The specific constraint to use is iam.disableServiceAccountCreation. By setting this boolean constraint to True at the organization level, you block the iam.serviceAccounts.create permission for all users and services. You can then configure the policy to exempt specific projects or folders where creation is permitted through your automated pipeline. All creation events, whether successful or denied by policy, can be monitored using Cloud Audit Logs.

Binadox Operational Playbook

Binadox Insight: Proactively managing identity creation is a hallmark of a mature FinOps practice.
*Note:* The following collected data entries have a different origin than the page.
-- pv_equiv track=rewrite | github.com/Parshad-Patel/BlogContentAnalyzer | main.py | Count_personal_pronouns
-- ===== SOURCE A (Python) =====
-- def Count_personal_pronouns(tokenized_words):
--     pronouns = ["I", "we", "my", "ours", "us"]
--     count = 0
--     for i in range(len(tokenized_words)):
--         word = tokenized_words[i]
--         if word in pronouns:
--             if word == "us" and i > 0 and tokenized_words[i - 1].lower() not in ["the", "in"]:
--                 count += 1
--             elif word != "us":
--                 count += 1
--     return count
-- ===== SOURCE B (Python) =====
-- def Count_personal_pronouns(tokenized_words):
--     PRONOUNS = ("I", "we", "my", "ours", "us")
--     total = sum(1 for w in tokenized_words if w in PRONOUNS)
--     disqualified = sum(
--         1 for i, w in enumerate(tokenized_words)
--         if w == "us" and (i == 0 or tokenized_words[i - 1].lower() in ("the", "in")))
--     return total - disqualified
-- ===== Notes on version B (the rewrite author's own statement) =====
-- stated objective: alternative
-- what changed: Replaces A's single branching index loop by two separate non-branching passes combined arithmetically: count every pronoun token, then subtract the count of disqualified 'us' tokens (index 0 or preceded by 'the'/'in' case-insensitively).
import Mathlib
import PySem

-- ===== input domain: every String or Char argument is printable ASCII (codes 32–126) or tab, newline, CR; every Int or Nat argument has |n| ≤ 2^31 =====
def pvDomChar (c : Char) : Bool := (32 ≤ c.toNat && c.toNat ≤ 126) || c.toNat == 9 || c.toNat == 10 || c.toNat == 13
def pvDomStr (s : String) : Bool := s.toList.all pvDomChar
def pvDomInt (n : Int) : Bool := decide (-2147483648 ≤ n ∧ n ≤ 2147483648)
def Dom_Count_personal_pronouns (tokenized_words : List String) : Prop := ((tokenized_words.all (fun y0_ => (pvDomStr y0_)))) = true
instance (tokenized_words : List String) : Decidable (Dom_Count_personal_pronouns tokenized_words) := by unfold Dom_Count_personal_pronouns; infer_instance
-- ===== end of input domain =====

-- B counts pronouns in one pass and subtracts disqualified 'us' tokens in a second pass,
-- instead of A's single branching index loop; return values are proved equal (alternative decomposition).


-- ===== PORT A =====
-- tokenized_words[i] with 0 ≤ i < len is always in range, so pyGetD with default "" is exact.
def Count_personal_pronouns (tokenized_words : List String) : Int :=
  let pronouns : List String := ["I", "we", "my", "ours", "us"]
  (PySem.List.pyRange 0 (PySem.List.len tokenized_words) 1).foldl
    (fun count i =>
      let word := PySem.List.pyGetD tokenized_words i ""
      if word ∈ pronouns then
        if word = "us" ∧ i > 0 ∧
            PySem.Str.lower (PySem.List.pyGetD tokenized_words (i - 1) "") ∉ (["the", "in"] : List String) then
          count + 1
        else if word ≠ "us" then count + 1
        else count
      else count) 0

-- ===== PORT B =====
def Count_personal_pronouns_alt (tokenized_words : List String) : Int :=
  let pronouns : List String := ["I", "we", "my", "ours", "us"]
  let total : Int := tokenized_words.foldl (fun c w => if w ∈ pronouns then c + 1 else c) 0
  let disqualified : Int := (PySem.List.enumerate tokenized_words 0).foldl
    (fun c p =>
      if p.2 = "us" ∧ (p.1 = 0 ∨
          PySem.Str.lower (PySem.List.pyGetD tokenized_words (p.1 - 1) "") ∈ (["the", "in"] : List String)) then
        c + 1
      else c) 0
  total - disqualified

-- ===== PRECONDITION & SPEC =====
def Spec_Count_personal_pronouns (tokenized_words : List String) (out : Int) : Prop := out = Count_personal_pronouns_alt tokenized_words
instance (tokenized_words : List String) (out : Int) : Decidable (Spec_Count_personal_pronouns tokenized_words out) := by unfold Spec_Count_personal_pronouns; infer_instance

-- ===== CLAIM (what is proved, stated in full; the proofs are below) =====
def Claim_equal_Count_personal_pronouns : Prop := ∀ (tokenized_words : List String), Dom_Count_personal_pronouns tokenized_words → Spec_Count_personal_pronouns tokenized_words (Count_personal_pronouns tokenized_words)

-- ===== LEMMAS AND PROOFS =====

theorem foldl_addTerm {α : Type} (t : α → Int) (l : List α) (a : Int) :
    l.foldl (fun c x => c + t x) a = a + (l.map t).sum := by
  induction l generalizing a with
  | nil => simp
  | cons x xs ih => simp [ih, add_assoc]

theorem sum_map_sub {α : Type} (f g h : α → Int) (l : List α)
    (hp : ∀ x ∈ l, f x = g x - h x) :
    (l.map f).sum = (l.map g).sum - (l.map h).sum := by
  induction l with
  | nil => simp
  | cons x xs ih =>
    have hx := hp x (by simp)
    have := ih (fun y hy => hp y (by simp [hy]))
    simp [hx, this]; ring

theorem Count_personal_pronouns_spec : Claim_equal_Count_personal_pronouns := by
  intro xs _
  show Count_personal_pronouns xs = Count_personal_pronouns_alt xs
  unfold Count_personal_pronouns Count_personal_pronouns_alt
  simp only []
  set pronouns : List String := ["I", "we", "my", "ours", "us"] with hpr
  -- term functions
  have hA : (fun (count : Int) (i : Int) =>
      let word := PySem.List.pyGetD xs i ""
      if word ∈ pronouns then
        if word = "us" ∧ i > 0 ∧
            PySem.Str.lower (PySem.List.pyGetD xs (i - 1) "") ∉ (["the", "in"] : List String) then
          count + 1
        else if word ≠ "us" then count + 1
        else count
      else count)
      = (fun (count : Int) (i : Int) => count +
        (let word := PySem.List.pyGetD xs i ""
         if word ∈ pronouns then
           if word = "us" ∧ i > 0 ∧
               PySem.Str.lower (PySem.List.pyGetD xs (i - 1) "") ∉ (["the", "in"] : List String) then
             (1 : Int)
           else if word ≠ "us" then 1
           else 0
         else 0)) := by
    funext c i; dsimp only; split_ifs <;> ring
  have hT : (fun (c : Int) (w : String) => if w ∈ pronouns then c + 1 else c)
      = (fun (c : Int) (w : String) => c + (if w ∈ pronouns then (1 : Int) else 0)) := by
    funext c w; split_ifs <;> ring
  have hD : (fun (c : Int) (p : Int × String) =>
      if p.2 = "us" ∧ (p.1 = 0 ∨
          PySem.Str.lower (PySem.List.pyGetD xs (p.1 - 1) "") ∈ (["the", "in"] : List String)) then
        c + 1
      else c)
      = (fun (c : Int) (p : Int × String) => c +
        (if p.2 = "us" ∧ (p.1 = 0 ∨
            PySem.Str.lower (PySem.List.pyGetD xs (p.1 - 1) "") ∈ (["the", "in"] : List String)) then
          (1 : Int)
        else 0)) := by
    funext c p; split_ifs <;> ring
  rw [hA, hT, hD, foldl_addTerm, foldl_addTerm, foldl_addTerm]
  simp only [zero_add]
  -- rewrite the two B-side sums as sums over the same index range
  have hTot : (xs.map (fun w => if w ∈ pronouns then (1 : Int) else 0)).sum
      = ((PySem.List.pyRange 0 (PySem.List.len xs) 1).map
          (fun j => if PySem.List.pyGetD xs j "" ∈ pronouns then (1 : Int) else 0)).sum := by
    conv_lhs => rw [← PySem.List.map_pyGetD_pyRange_zero xs ""]
    rw [List.map_map]; rfl
  have hDis : ((PySem.List.enumerate xs 0).map
        (fun p : Int × String => if p.2 = "us" ∧ (p.1 = 0 ∨
            PySem.Str.lower (PySem.List.pyGetD xs (p.1 - 1) "") ∈ (["the", "in"] : List String)) then
          (1 : Int) else 0)).sum
      = ((PySem.List.pyRange 0 (PySem.List.len xs) 1).map
          (fun j => if PySem.List.pyGetD xs j "" = "us" ∧ (j = 0 ∨
            PySem.Str.lower (PySem.List.pyGetD xs (j - 1) "") ∈ (["the", "in"] : List String)) then
          (1 : Int) else 0)).sum := by
    rw [PySem.List.enumerate_eq_map_pyRange (d := "")]
    rw [List.map_map]; rfl
  rw [hTot, hDis]
  apply sum_map_sub
  intro j hj
  rw [PySem.List.mem_pyRange_one] at hj
  obtain ⟨hj0, -⟩ := hj
  show _ = _
  simp only [hpr]
  by_cases hus : PySem.List.pyGetD xs j "" = "us"
  · rw [hus]
    by_cases h0 : j = 0
    · subst h0; simp
    · have hjpos : (0 : Int) < j := lt_of_le_of_ne hj0 (Ne.symm h0)
      by_cases hin : PySem.Str.lower (PySem.List.pyGetD xs (j - 1) "") ∈ (["the", "in"] : List String)
      · simp [hin, h0]
      · simp [hin, h0, hjpos]
  · by_cases hmem : PySem.List.pyGetD xs j "" ∈ (["I", "we", "my", "ours", "us"] : List String)
    · simp [hmem, hus]
    · simp [hmem, hus]

-- ===== VERDICT (by name: the statement is the Claim_ definition above) =====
It transforms security from a reactive cleanup task into a proactive governance function, directly reducing financial risk from compromised credentials and eliminating the operational waste of unmanaged resources.

Binadox Checklist:

  • Audit Cloud Audit Logs to identify who is creating service accounts and where.
  • Inventory and remove existing orphaned or overly-privileged service accounts.
  • Design a centralized "identity factory" project and exempt it from the organization policy.
  • Build an automated, self-service workflow for developers to request new service accounts.
  • Implement the iam.disableServiceAccountCreation organization policy in a dry-run mode before full enforcement.
  • Configure alerts to monitor for denied creation attempts, which signal process gaps.

Binadox KPIs to Track:

  • Reduction in the number of active service accounts with Owner or Editor roles.
  • Average time-to-provision for a new service account request via the automated pipeline.
  • Number of policy violation alerts triggered per week.
  • Percentage of service accounts with a clearly defined and tagged owner.

Binadox Common Pitfalls:

  • Enforcing the policy without providing a fast, developer-friendly alternative for provisioning.
  • Creating an exception list that is too broad, undermining the purpose of the control.
  • Failing to audit and clean up existing unmanaged service accounts before locking down creation.
  • Neglecting to monitor policy denial alerts, missing key insights into broken workflows or process gaps.

Conclusion

Restricting ad-hoc service account creation is a powerful and necessary step for any organization serious about security and financial governance in GCP. By leveraging Organization Policies, you can move away from a chaotic, high-risk environment and toward a "secure by design" model where every identity is known, managed, and purposeful.

While this change requires upfront investment in process and automation, the benefits are clear: a drastically reduced attack surface, stronger compliance posture, and a more efficient, predictable cloud environment. Start by auditing your current state, then build the guardrails to ensure your GCP identity perimeter remains secure and cost-effective as you scale.